-- pv_equiv track=rewrite | github.com/reposquirrel/Vizit | scripts/sample_jira.py | detect_team_field_keys
-- ===== SOURCE A (Python) =====
-- from typing import List, Dict, Any
--
-- def detect_team_field_keys(field_metadata: List[Dict[str, Any]]) -> List[str]:
--     candidates = []
--     for field in field_metadata:
--         field_id = field.get("id") or field.get("key")
--         if not field_id:
--             continue
--         name = (field.get("name") or "").strip()
--         lower = name.lower()
--         if "team" in lower or "squad" in lower:
--             if lower == "team":
--                 priority = 0
--             elif "owning" in lower or "assigned" in lower:
--                 priority = 1
--             else:
--                 priority = 2
--             candidates.append((priority, field_id))
--     ordered_keys: List[str] = []
--     for _, field_id in sorted(candidates, key=lambda pair: pair[0]):
--         if field_id not in ordered_keys:
--             ordered_keys.append(field_id)
--     return ordered_keys
-- ===== SOURCE B (Python) =====
-- from typing import List, Dict, Any
--
-- def detect_team_field_keys(field_metadata: List[Dict[str, Any]]) -> List[str]:
--     p0: List[str] = []
--     p1: List[str] = []
--     p2: List[str] = []
--     for field in field_metadata:
--         field_id = field.get("id") or field.get("key")
--         if not field_id:
--             continue
--         lower = (field.get("name") or "").strip().lower()
--         if "team" not in lower and "squad" not in lower:
--             continue
--         if lower == "team":
--             p0.append(field_id)
--         elif "owning" in lower or "assigned" in lower:
--             p1.append(field_id)
--         else:
--             p2.append(field_id)
--     return list(dict.fromkeys(p0 + p1 + p2))
-- ===== Notes on version B (the rewrite author's own statement) =====
-- stated objective: alternative
-- what changed: Replaces A's collect-(priority,id)-tuples-then-stable-sort-then-dedup pipeline with three priority buckets filled in one pass, concatenated p0+p1+p2, and a single global first-occurrence dedup (dict.fromkeys).
import Mathlib
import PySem

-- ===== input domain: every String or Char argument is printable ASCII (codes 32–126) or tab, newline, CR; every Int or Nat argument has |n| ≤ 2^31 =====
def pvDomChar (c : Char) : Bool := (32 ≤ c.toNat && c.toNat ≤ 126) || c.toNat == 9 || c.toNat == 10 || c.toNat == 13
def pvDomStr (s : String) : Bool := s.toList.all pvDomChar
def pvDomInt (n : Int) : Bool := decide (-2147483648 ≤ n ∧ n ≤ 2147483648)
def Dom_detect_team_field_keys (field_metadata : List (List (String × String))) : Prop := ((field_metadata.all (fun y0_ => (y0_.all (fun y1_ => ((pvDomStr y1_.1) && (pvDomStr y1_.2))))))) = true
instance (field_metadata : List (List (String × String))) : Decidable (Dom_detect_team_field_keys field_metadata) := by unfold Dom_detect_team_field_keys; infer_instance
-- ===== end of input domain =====

-- B replaces A's collect-(priority,id)-pairs + stable sort with three priority buckets filled in
-- one pass and a single global first-occurrence dedup of their concatenation (objective: simpler).

-- dict.get on the association list representing the Python dict (lookup = first match)
def pyDictGet (d : List (String × String)) (k : String) : Option String :=
  (d.find? (fun p => p.1 == k)).map Prod.snd

-- ===== PORT A =====
def detect_team_field_keys (field_metadata : List (List (String × String))) : List String :=
  let candidates : List (Int × String) :=
    field_metadata.foldl (fun cs field =>
      -- field_id = field.get("id") or field.get("key")  ('or' takes the second when the first is None or "")
      let field_id : Option String :=
        match pyDictGet field "id" with
        | some s => if s = "" then pyDictGet field "key" else some s
        | none => pyDictGet field "key"
      match field_id with
      | none => cs                         -- if not field_id: continue
      | some fid =>
        if fid = "" then cs                -- if not field_id: continue
        else
          let name := PySem.Str.strip ((pyDictGet field "name").getD "")
          let lower := PySem.Str.lower name
          if PySem.Str.isIn "team" lower || PySem.Str.isIn "squad" lower then
            let priority : Int :=
              if lower = "team" then 0
              else if PySem.Str.isIn "owning" lower || PySem.Str.isIn "assigned" lower then 1
              else 2
            cs ++ [(priority, fid)]
          else cs) []
  (PySem.List.sorted candidates (fun pair => pair.1) false).foldl
    (fun ordered_keys pr => if ordered_keys.contains pr.2 then ordered_keys else ordered_keys ++ [pr.2]) []

-- ===== PORT B =====
def detect_team_field_keys_alt (field_metadata : List (List (String × String))) : List String :=
  let buckets : List String × List String × List String :=
    field_metadata.foldl (fun b field =>
      let field_id : Option String :=
        match pyDictGet field "id" with
        | some s => if s = "" then pyDictGet field "key" else some s
        | none => pyDictGet field "key"
      match field_id with
      | none => b
      | some fid =>
        if fid = "" then b
        else
          let lower := PySem.Str.lower (PySem.Str.strip ((pyDictGet field "name").getD ""))
          if !(PySem.Str.isIn "team" lower) && !(PySem.Str.isIn "squad" lower) then b
          else if lower = "team" then (b.1 ++ [fid], b.2.1, b.2.2)
          else if PySem.Str.isIn "owning" lower || PySem.Str.isIn "assigned" lower then
            (b.1, b.2.1 ++ [fid], b.2.2)
          else (b.1, b.2.1, b.2.2 ++ [fid])) ([], [], [])
  PySem.List.dedup (buckets.1 ++ buckets.2.1 ++ buckets.2.2)

-- ===== PRECONDITION & SPEC =====
def Spec_detect_team_field_keys (field_metadata : List (List (String × String))) (out : List String) : Prop := out = detect_team_field_keys_alt field_metadata
instance (field_metadata : List (List (String × String))) (out : List String) : Decidable (Spec_detect_team_field_keys field_metadata out) := by unfold Spec_detect_team_field_keys; infer_instance

-- ===== CLAIM (what is proved, stated in full; the proofs are below) =====
def Claim_equal_detect_team_field_keys : Prop := ∀ (field_metadata : List (List (String × String))), Dom_detect_team_field_keys field_metadata → Spec_detect_team_field_keys field_metadata (detect_team_field_keys field_metadata)

-- ===== LEMMAS AND PROOFS =====

-- classification of one field, shared shape of both ports' loop bodies (proof-side only)
def pvClassify (field : List (String × String)) : Option (Int × String) :=
  let field_id : Option String :=
    match pyDictGet field "id" with
    | some s => if s = "" then pyDictGet field "key" else some s
    | none => pyDictGet field "key"
  match field_id with
  | none => none
  | some fid =>
    if fid = "" then none
    else
      let lower := PySem.Str.lower (PySem.Str.strip ((pyDictGet field "name").getD ""))
      if PySem.Str.isIn "team" lower || PySem.Str.isIn "squad" lower then
        some (if lower = "team" then 0
              else if PySem.Str.isIn "owning" lower || PySem.Str.isIn "assigned" lower then 1
              else 2, fid)
      else none

def pvCand (fm : List (List (String × String))) : List (Int × String) :=
  fm.flatMap (fun f => (pvClassify f).toList)

lemma pvClassify_prio (f : List (String × String)) (p : Int × String)
    (h : pvClassify f = some p) : p.1 = 0 ∨ p.1 = 1 ∨ p.1 = 2 := by
  unfold pvClassify at h
  simp only at h
  split at h
  · exact absurd h (by simp)
  · split_ifs at h with h1 h2 h3 h4 <;>
      (simp only [Option.some.injEq] at h; rw [← h]; simp)

lemma pvCand_prio (fm : List (List (String × String))) :
    ∀ p ∈ pvCand fm, p.1 = 0 ∨ p.1 = 1 ∨ p.1 = 2 := by
  intro p hp
  unfold pvCand at hp
  simp only [List.mem_flatMap, Option.mem_toList] at hp
  obtain ⟨f, _, hf⟩ := hp
  exact pvClassify_prio f p hf

-- A's candidate-building fold computes pvCand
lemma a_fold_eq (fm : List (List (String × String))) :
    ∀ cs : List (Int × String),
    fm.foldl (fun cs field =>
      let field_id : Option String :=
        match pyDictGet field "id" with
        | some s => if s = "" then pyDictGet field "key" else some s
        | none => pyDictGet field "key"
      match field_id with
      | none => cs
      | some fid =>
        if fid = "" then cs
        else
          let name := PySem.Str.strip ((pyDictGet field "name").getD "")
          let lower := PySem.Str.lower name
          if PySem.Str.isIn "team" lower || PySem.Str.isIn "squad" lower then
            let priority : Int :=
              if lower = "team" then 0
              else if PySem.Str.isIn "owning" lower || PySem.Str.isIn "assigned" lower then 1
              else 2
            cs ++ [(priority, fid)]
          else cs) cs = cs ++ pvCand fm := by
  induction fm with
  | nil => intro cs; simp [pvCand]
  | cons f t ih =>
    intro cs
    simp only [List.foldl_cons]
    rw [ih]
    have : pvCand (f :: t) = (pvClassify f).toList ++ pvCand t := by
      simp [pvCand]
    rw [this]
    unfold pvClassify
    simp only
    split
    · simp
    · split_ifs <;> simp

-- B's bucket fold computes the per-priority projections of pvCand
def pvProj (i : Int) (c : List (Int × String)) : List String :=
  (c.filter (fun p => p.1 == i)).map Prod.snd

lemma b_fold_eq (fm : List (List (String × String))) :
    ∀ b : List String × List String × List String,
    fm.foldl (fun b field =>
      let field_id : Option String :=
        match pyDictGet field "id" with
        | some s => if s = "" then pyDictGet field "key" else some s
        | none => pyDictGet field "key"
      match field_id with
      | none => b
      | some fid =>
        if fid = "" then b
        else
          let lower := PySem.Str.lower (PySem.Str.strip ((pyDictGet field "name").getD ""))
          if !(PySem.Str.isIn "team" lower) && !(PySem.Str.isIn "squad" lower) then b
          else if lower = "team" then (b.1 ++ [fid], b.2.1, b.2.2)
          else if PySem.Str.isIn "owning" lower || PySem.Str.isIn "assigned" lower then
            (b.1, b.2.1 ++ [fid], b.2.2)
          else (b.1, b.2.1, b.2.2 ++ [fid])) b
    = (b.1 ++ pvProj 0 (pvCand fm), b.2.1 ++ pvProj 1 (pvCand fm), b.2.2 ++ pvProj 2 (pvCand fm)) := by
  induction fm with
  | nil => intro b; simp [pvCand, pvProj]
  | cons f t ih =>
    intro b
    simp only [List.foldl_cons]
    rw [ih]
    have hc : pvCand (f :: t) = (pvClassify f).toList ++ pvCand t := by simp [pvCand]
    rw [hc]
    unfold pvClassify
    simp only
    split
    · simp [pvProj]
    · split_ifs with h1 h2 h3 h4 <;> simp_all [pvProj]

-- insertBy passes over a block whose elements it does not go before
lemma insertBy_append {α : Type} (before : α → α → Bool) (x : α) (f g : List α)
    (h : ∀ y ∈ f, before x y = false) :
    PySem.List.insertBy before x (f ++ g) = f ++ PySem.List.insertBy before x g := by
  induction f with
  | nil => simp
  | cons a t ih =>
    simp only [List.cons_append, PySem.List.insertBy]
    rw [h a (by simp)]
    simp only [ih (fun y hy => h y (by simp [hy]))]
    rfl

lemma insertBy_cons_all {α : Type} (before : α → α → Bool) (x : α) (l : List α)
    (h : ∀ y ∈ l, before x y = true) :
    PySem.List.insertBy before x l = x :: l := by
  cases l with
  | nil => rfl
  | cons a t => simp [PySem.List.insertBy, h a (by simp)]

-- the stable insertion-sort fold keeps the three priority blocks in order
lemma sort_inv (l : List (Int × String)) :
    ∀ (f0 f1 f2 : List (Int × String)),
    (∀ p ∈ l, p.1 = 0 ∨ p.1 = 1 ∨ p.1 = 2) →
    (∀ p ∈ f0, p.1 = 0) → (∀ p ∈ f1, p.1 = 1) → (∀ p ∈ f2, p.1 = 2) →
    l.foldl (fun acc x =>
        PySem.List.insertBy (fun a b => decide ((fun pair : Int × String => pair.1) a < (fun pair : Int × String => pair.1) b)) x acc)
      (f0 ++ f1 ++ f2)
    = (f0 ++ l.filter (fun p => p.1 == 0)) ++ (f1 ++ l.filter (fun p => p.1 == 1)) ++ (f2 ++ l.filter (fun p => p.1 == 2)) := by
  induction l with
  | nil => intro f0 f1 f2 _ _ _ _; simp
  | cons x t ih =>
    intro f0 f1 f2 hl h0 h1 h2
    simp only [List.foldl_cons]
    rcases hl x (by simp) with hx | hx | hx
    · have hins : PySem.List.insertBy (fun a b => decide ((fun pair : Int × String => pair.1) a < (fun pair : Int × String => pair.1) b)) x (f0 ++ f1 ++ f2)
          = (f0 ++ [x]) ++ f1 ++ f2 := by
        rw [List.append_assoc, insertBy_append _ _ _ _ (fun y hy => by simp [h0 y hy, hx]),
          insertBy_cons_all _ _ _ (fun y hy => by
            rcases List.mem_append.mp hy with hy | hy
            · simp [h1 y hy, hx]
            · simp [h2 y hy, hx])]
        simp
      rw [hins, ih (f0 ++ [x]) f1 f2 (fun p hp => hl p (by simp [hp])) (fun p hp => by
          rcases List.mem_append.mp hp with hp | hp
          · exact h0 p hp
          · simp at hp; simp [hp, hx]) h1 h2]
      simp [hx]
    · have hins : PySem.List.insertBy (fun a b => decide ((fun pair : Int × String => pair.1) a < (fun pair : Int × String => pair.1) b)) x (f0 ++ f1 ++ f2)
          = f0 ++ (f1 ++ [x]) ++ f2 := by
        rw [insertBy_append _ _ _ _ (fun y hy => by
            rcases List.mem_append.mp hy with hy | hy
            · simp [h0 y hy, hx]
            · simp [h1 y hy, hx]),
          insertBy_cons_all _ _ _ (fun y hy => by simp [h2 y hy, hx])]
        simp
      rw [hins, ih f0 (f1 ++ [x]) f2 (fun p hp => hl p (by simp [hp])) h0 (fun p hp => by
          rcases List.mem_append.mp hp with hp | hp
          · exact h1 p hp
          · simp at hp; simp [hp, hx]) h2]
      simp [hx]
    · have hins : PySem.List.insertBy (fun a b => decide ((fun pair : Int × String => pair.1) a < (fun pair : Int × String => pair.1) b)) x (f0 ++ f1 ++ f2)
          = f0 ++ f1 ++ (f2 ++ [x]) := by
        rw [PySem.List.insertBy_of_forall_not_before _ _ _ (fun y hy => by
            rcases List.mem_append.mp hy with hy | hy
            · rcases List.mem_append.mp hy with hy | hy
              · simp [h0 y hy, hx]
              · simp [h1 y hy, hx]
            · simp [h2 y hy, hx])]
        simp
      rw [hins, ih f0 f1 (f2 ++ [x]) (fun p hp => hl p (by simp [hp])) h0 h1 (fun p hp => by
          rcases List.mem_append.mp hp with hp | hp
          · exact h2 p hp
          · simp at hp; simp [hp, hx])]
      simp [hx]

lemma sorted_three (c : List (Int × String)) (h : ∀ p ∈ c, p.1 = 0 ∨ p.1 = 1 ∨ p.1 = 2) :
    PySem.List.sorted c (fun pair => pair.1) false
      = c.filter (fun p => p.1 == 0) ++ c.filter (fun p => p.1 == 1) ++ c.filter (fun p => p.1 == 2) := by
  rw [PySem.List.sorted_eq_foldl_insertBy]
  have := sort_inv c [] [] [] h (by simp) (by simp) (by simp)
  simpa using this

-- A's dedup fold over pairs is the ordered-dedup of the seconds
lemma dedup_fold (l : List (Int × String)) :
    l.foldl (fun ordered_keys pr => if ordered_keys.contains pr.2 then ordered_keys else ordered_keys ++ [pr.2]) []
      = PySem.Set.ofList (l.map Prod.snd) := by
  rw [PySem.Set.ofList_eq_foldl, List.foldl_map]
  rfl

lemma map_snd_filter (i : Int) (c : List (Int × String)) :
    (c.filter (fun p => p.1 == i)).map Prod.snd = pvProj i c := rfl

-- ===== VERDICT (by name: the statement is the Claim_ definition above) =====
theorem detect_team_field_keys_spec : Claim_equal_detect_team_field_keys := by
  intro fm _
  unfold Spec_detect_team_field_keys detect_team_field_keys detect_team_field_keys_alt
  rw [a_fold_eq fm [], b_fold_eq fm ([], [], [])]
  simp only [List.nil_append]
  rw [sorted_three (pvCand fm) (pvCand_prio fm), dedup_fold]
  simp only [List.map_append, map_snd_filter]
  rfl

-- -- --

**Exercise details**
Lines containing the word "statement": copy every one of them from the records above.

**Task solution**
-- ===== Notes on version B (the rewrite author's own statement) =====
-- ===== VERDICT (by name: the statement is the Claim_ definition above) =====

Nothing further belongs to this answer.